Vu les autres pièces du dossier.

Vu :

- la convention européenne de sauvegarde des droits de l'homme et des libertés fondamentales ;

- la Charte des droits fondamentaux de l'Union européenne ;

- la directive n° 2008/115/CE du Parlement européen et du Conseil du 16 décembre 2008 ;

- la loi n° 79-587 du 11 juillet 1979 ;

- la loi n° 2000-321 du 12 avril 2000 ;

- la circulaire NOR INTK1229185C du ministre de l'intérieur du 28 novembre 2012 sur les conditions d'examen des demandes d'admission au séjour déposées par des ressortissants étrangers en situation irrégulière dans le cadre des dispositions du code de l'entrée et du séjour des étrangers et du droit d'asile ;

- le code de l'entrée et du séjour des étrangers et du droit d'asile ;

- le code de justice administrative.

Les parties ont été informées, en application de l'article R. 611-7 du code de justice administrative, que l'arrêt de la Cour était susceptible d'être fondé sur un moyen relevé d'office tiré de ce que l'intéressée ne pouvait se prévaloir des orientations de la circulaire du 28 novembre 2012 (CE 4 février 2015 n° 383267, 383268).

Le président de la formation de jugement a dispensé le rapporteur public, sur sa proposition, de prononcer des conclusions à l'audience.

Les parties ont été régulièrement averties du jour de l'audience.

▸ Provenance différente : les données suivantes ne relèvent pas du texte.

-- pv_equiv track=rewrite | github.com/mach-hub-g1/ACC45DAYSOFCODE-2024 | Day10-WGHTS.py | can_measure_weight
-- ===== SOURCE A (Python) =====
-- def can_measure_weight(T, test_cases):
--     results = []
--     for i in range(T):
--         W, X, Y, Z = test_cases[i]
--
--         # Check all combinations
--         if (W == X or
--             W == Y or
--             W == Z or
--             W == X + Y or
--             W == X + Z or
--             W == Y + Z or
--             W == X + Y + Z):
--             results.append("YES")
--         else:
--             results.append("NO")
--
--     return results
-- ===== SOURCE B (Python) =====
-- def _reach(w, ws, taken):
--     # include/exclude recursion over the remaining weights:
--     # True iff some subset of ws (non-empty unless taken) sums to w
--     if not ws:
--         return taken and w == 0
--     return _reach(w, ws[1:], taken) or _reach(w - ws[0], ws[1:], True)
--
--
-- def can_measure_weight(T, test_cases):
--     if T <= 0:
--         return []
--     W, X, Y, Z = test_cases[0]
--     first = "YES" if _reach(W, [X, Y, Z], False) else "NO"
--     return [first] + can_measure_weight(T - 1, test_cases[1:])
-- ===== Notes on version B (the rewrite author's own statement) =====
-- stated objective: alternative
-- what changed: B solves each case by a generic include/exclude subset-sum recursion over the list of weights (with a 'taken' flag to exclude the empty subset) and builds the result list by structural recursion on the test cases, instead of A's indexed loop with a hard-coded seven-way disjunction.
import Mathlib
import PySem

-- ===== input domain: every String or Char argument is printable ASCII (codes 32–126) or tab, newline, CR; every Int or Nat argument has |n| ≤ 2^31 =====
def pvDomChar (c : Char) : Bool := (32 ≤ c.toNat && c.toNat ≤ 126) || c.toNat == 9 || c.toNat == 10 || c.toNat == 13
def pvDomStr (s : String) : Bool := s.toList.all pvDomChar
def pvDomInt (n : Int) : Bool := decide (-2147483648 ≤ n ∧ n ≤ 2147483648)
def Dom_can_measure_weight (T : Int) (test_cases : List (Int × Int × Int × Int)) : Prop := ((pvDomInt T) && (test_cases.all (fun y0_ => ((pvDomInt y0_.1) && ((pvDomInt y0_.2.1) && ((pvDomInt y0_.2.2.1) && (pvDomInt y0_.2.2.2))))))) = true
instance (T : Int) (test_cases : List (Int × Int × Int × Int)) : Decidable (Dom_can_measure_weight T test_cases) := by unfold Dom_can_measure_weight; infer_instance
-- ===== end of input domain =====

-- B: per test case a generic include/exclude subset-sum recursion over the weight list replaces
-- A's hard-coded seven-way disjunction, and the result list is built by structural recursion
-- on the test cases instead of A's indexed range loop (alternative decomposition, same cost).


-- ===== PORT A =====
-- one test case's if-condition / appended string; pyGetD's default is only reached outside Pre_
def cmwCase (c : Int × Int × Int × Int) : String :=
  if (c.1 = c.2.1 ∨ c.1 = c.2.2.1 ∨ c.1 = c.2.2.2 ∨
      c.1 = c.2.1 + c.2.2.1 ∨ c.1 = c.2.1 + c.2.2.2 ∨ c.1 = c.2.2.1 + c.2.2.2 ∨
      c.1 = c.2.1 + c.2.2.1 + c.2.2.2) then "YES" else "NO"

def can_measure_weight (T : Int) (test_cases : List (Int × Int × Int × Int)) : List String :=
  (PySem.List.pyRange 0 T 1).foldl
    (fun results i => results ++ [cmwCase (PySem.List.pyGetD test_cases i (0, 0, 0, 0))]) []

-- ===== PORT B =====
-- _reach: include/exclude recursion; true iff some subset of ws (non-empty unless taken) sums to w
def cmwReach (w : Int) (ws : List Int) (taken : Bool) : Bool :=
  match ws with
  | [] => taken && decide (w = 0)
  | x :: rest => cmwReach w rest taken || cmwReach (w - x) rest true

def cmwVerdict (c : Int × Int × Int × Int) : String :=
  if cmwReach c.1 [c.2.1, c.2.2.1, c.2.2.2] false then "YES" else "NO"

-- structural recursion on test_cases; on [] with T > 0 the Python raises IndexError (outside Pre_)
def can_measure_weight_alt (T : Int) (test_cases : List (Int × Int × Int × Int)) : List String :=
  match test_cases with
  | [] => []
  | c :: rest => if T ≤ 0 then [] else cmwVerdict c :: can_measure_weight_alt (T - 1) rest

-- ===== PRECONDITION & SPEC =====
-- Pre_ excludes T > len(test_cases), where A raises IndexError on test_cases[i]
def Pre_can_measure_weight (T : Int) (test_cases : List (Int × Int × Int × Int)) : Prop :=
  T ≤ (test_cases.length : Int)
instance (T : Int) (test_cases : List (Int × Int × Int × Int)) : Decidable (Pre_can_measure_weight T test_cases) := by unfold Pre_can_measure_weight; infer_instance
def pvWitness_can_measure_weight : Int × (List (Int × Int × Int × Int)) := (2, [(3, 1, 2, 5), (10, 1, 2, 3)])

def Spec_can_measure_weight (T : Int) (test_cases : List (Int × Int × Int × Int)) (out : List String) : Prop := out = can_measure_weight_alt T test_cases
instance (T : Int) (test_cases : List (Int × Int × Int × Int)) (out : List String) : Decidable (Spec_can_measure_weight T test_cases out) := by unfold Spec_can_measure_weight; infer_instance

-- ===== CLAIM (what is proved, stated in full; the proofs are below) =====
def Claim_equal_can_measure_weight : Prop := ∀ (T : Int) (test_cases : List (Int × Int × Int × Int)), Dom_can_measure_weight T test_cases → Pre_can_measure_weight T test_cases → Spec_can_measure_weight T test_cases (can_measure_weight T test_cases)

-- ===== LEMMAS AND PROOFS =====

-- the include/exclude recursion on [X, Y, Z] decides exactly A's seven-way disjunction
theorem cmwReach_iff (W X Y Z : Int) :
    cmwReach W [X, Y, Z] false = true ↔
      (W = X ∨ W = Y ∨ W = Z ∨ W = X + Y ∨ W = X + Z ∨ W = Y + Z ∨ W = X + Y + Z) := by
  simp [cmwReach]
  omega

-- per-case agreement
theorem cmwCase_eq (c : Int × Int × Int × Int) : cmwCase c = cmwVerdict c := by
  obtain ⟨W, X, Y, Z⟩ := c
  unfold cmwCase cmwVerdict
  by_cases h : W = X ∨ W = Y ∨ W = Z ∨ W = X + Y ∨ W = X + Z ∨ W = Y + Z ∨ W = X + Y + Z
  · rw [if_pos h, if_pos ((cmwReach_iff W X Y Z).mpr h)]
  · rw [if_neg h, if_neg (fun hc => h ((cmwReach_iff W X Y Z).mp hc))]

-- B's structural recursion = map over the first T test cases
theorem alt_eq_map (T : Int) (tc : List (Int × Int × Int × Int)) :
    can_measure_weight_alt T tc = (tc.take T.toNat).map cmwVerdict := by
  induction tc generalizing T with
  | nil => simp [can_measure_weight_alt]
  | cons c rest ih =>
    unfold can_measure_weight_alt
    by_cases hT : T ≤ 0
    · rw [if_pos hT]
      have : T.toNat = 0 := by omega
      simp [this]
    · rw [if_neg hT, ih]
      have : T.toNat = (T - 1).toNat + 1 := by omega
      rw [this]
      simp

-- A's indexed range-fold = map over the first T elements (needs 0 ≤ T ≤ len)
theorem a_eq_map (tc : List (Int × Int × Int × Int)) (T : Int)
    (h0 : 0 ≤ T) (h1 : T ≤ (tc.length : Int)) :
    (PySem.List.pyRange 0 T 1).foldl
      (fun results i => results ++ [cmwCase (PySem.List.pyGetD tc i (0, 0, 0, 0))]) []
      = (tc.take T.toNat).map cmwCase := by
  have hlen : (((tc.take T.toNat).length : Nat) : Int) = T := by simp; omega
  have hcong : ∀ (acc : List String) (i : Int), i ∈ PySem.List.pyRange 0 T 1 →
      acc ++ [cmwCase (PySem.List.pyGetD tc i (0, 0, 0, 0))]
        = acc ++ [cmwCase (PySem.List.pyGetD (tc.take T.toNat) i (0, 0, 0, 0))] := by
    intro acc i hi
    rw [PySem.List.mem_pyRange_one] at hi
    have hiT : i.toNat < T.toNat := by omega
    have hlt : i.toNat < tc.length := by omega
    rw [PySem.List.pyGetD_eq_getElem tc _ hi.1 (by omega),
        PySem.List.pyGetD_eq_getElem (tc.take T.toNat) _ hi.1 (by rw [hlen]; omega),
        List.getElem_take]
  rw [PySem.List.foldl_congr_mem (PySem.List.pyRange 0 T 1)
        (fun results i => results ++ [cmwCase (PySem.List.pyGetD tc i (0, 0, 0, 0))])
        (fun results i => results ++ [cmwCase (PySem.List.pyGetD (tc.take T.toNat) i (0, 0, 0, 0))])
        [] (fun acc i hi => hcong acc i hi)]
  have key := PySem.List.foldl_pyRange_zero_pyGetD (tc.take T.toNat) ((0 : Int), (0 : Int), (0 : Int), (0 : Int))
    (fun acc c => acc ++ [cmwCase c]) []
  simp only [PySem.List.len_eq, hlen] at key
  rw [key, PySem.List.foldl_append_singleton_eq_map]
  simp

-- ===== VERDICT (by name: the statement is the Claim_ definition above) =====
theorem can_measure_weight_spec : Claim_equal_can_measure_weight := by
  intro T tc _ hpre
  unfold Spec_can_measure_weight can_measure_weight
  rw [alt_eq_map]
  by_cases hT : T ≤ 0
  · rw [PySem.List.pyRange_one_eq_nil hT]
    have : T.toNat = 0 := by omega
    simp [this]
  · rw [a_eq_map tc T (by omega) hpre]
    exact List.map_congr_left (fun c _ => cmwCase_eq c)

M. Marino a présenté son rapport au cours de l'audience publique.

Considérant ce qui suit :

1. MmeB..., née le 15 février 1987, de nationalité philippine, a sollicité son admission au séjour sur le fondement des dispositions de l'article L. 313-14 et du 7° de l'article L. 313-11 du code de l'entrée et du séjour des étrangers et du droit d'asile. Par un arrêté du 25 juillet 2013, le préfet du Val-de-Marne a refusé de lui délivrer un titre de séjour et l'a obligée à quitter le territoire français. Le préfet relève régulièrement appel du jugement du 6 juin 2014 par lequel le Tribunal administratif de Melun a annulé l'arrêté précité.

Sur le bien-fondé du jugement attaqué :

2. Pour annuler l'arrêté du 25 juillet 2013 rejetant la demande d'admission au séjour de MmeB..., le Tribunal administratif de Melun a considéré que l'arrêté méconnaissait les lignes directrices énoncées au point 2.2.1 de la circulaire du 28 novembre 2012 relative aux conditions d'examen des demandes d'admission au séjour déposées par des ressortissants étrangers en situation irrégulière.

3. En dehors des cas où il satisfait aux conditions fixées par la loi, ou par un engagement international, pour la délivrance d'un titre de séjour, un étranger ne saurait se prévaloir d'un droit à l'obtention d'un tel titre. S'il peut, à l'appui d'un recours pour excès de pouvoir formé contre une décision préfectorale refusant de régulariser sa situation par la délivrance d'un titre de séjour, soutenir que la décision du préfet, compte tenu de l'ensemble des éléments de sa situation personnelle, serait entachée d'une erreur manifeste d'appréciation, il ne peut utilement se prévaloir des orientations générales que le ministre de l'intérieur a pu adresser aux préfets pour les éclairer dans la mise en oeuvre de leur pouvoir de régularisation. Par suite, c'est à tort que le Tribunal administratif de Melun s'est fondé sur les énonciations de la circulaire du ministre de l'intérieur du 28 novembre 2012 précitée pour annuler l'arrêté du préfet du Val-de-Marne.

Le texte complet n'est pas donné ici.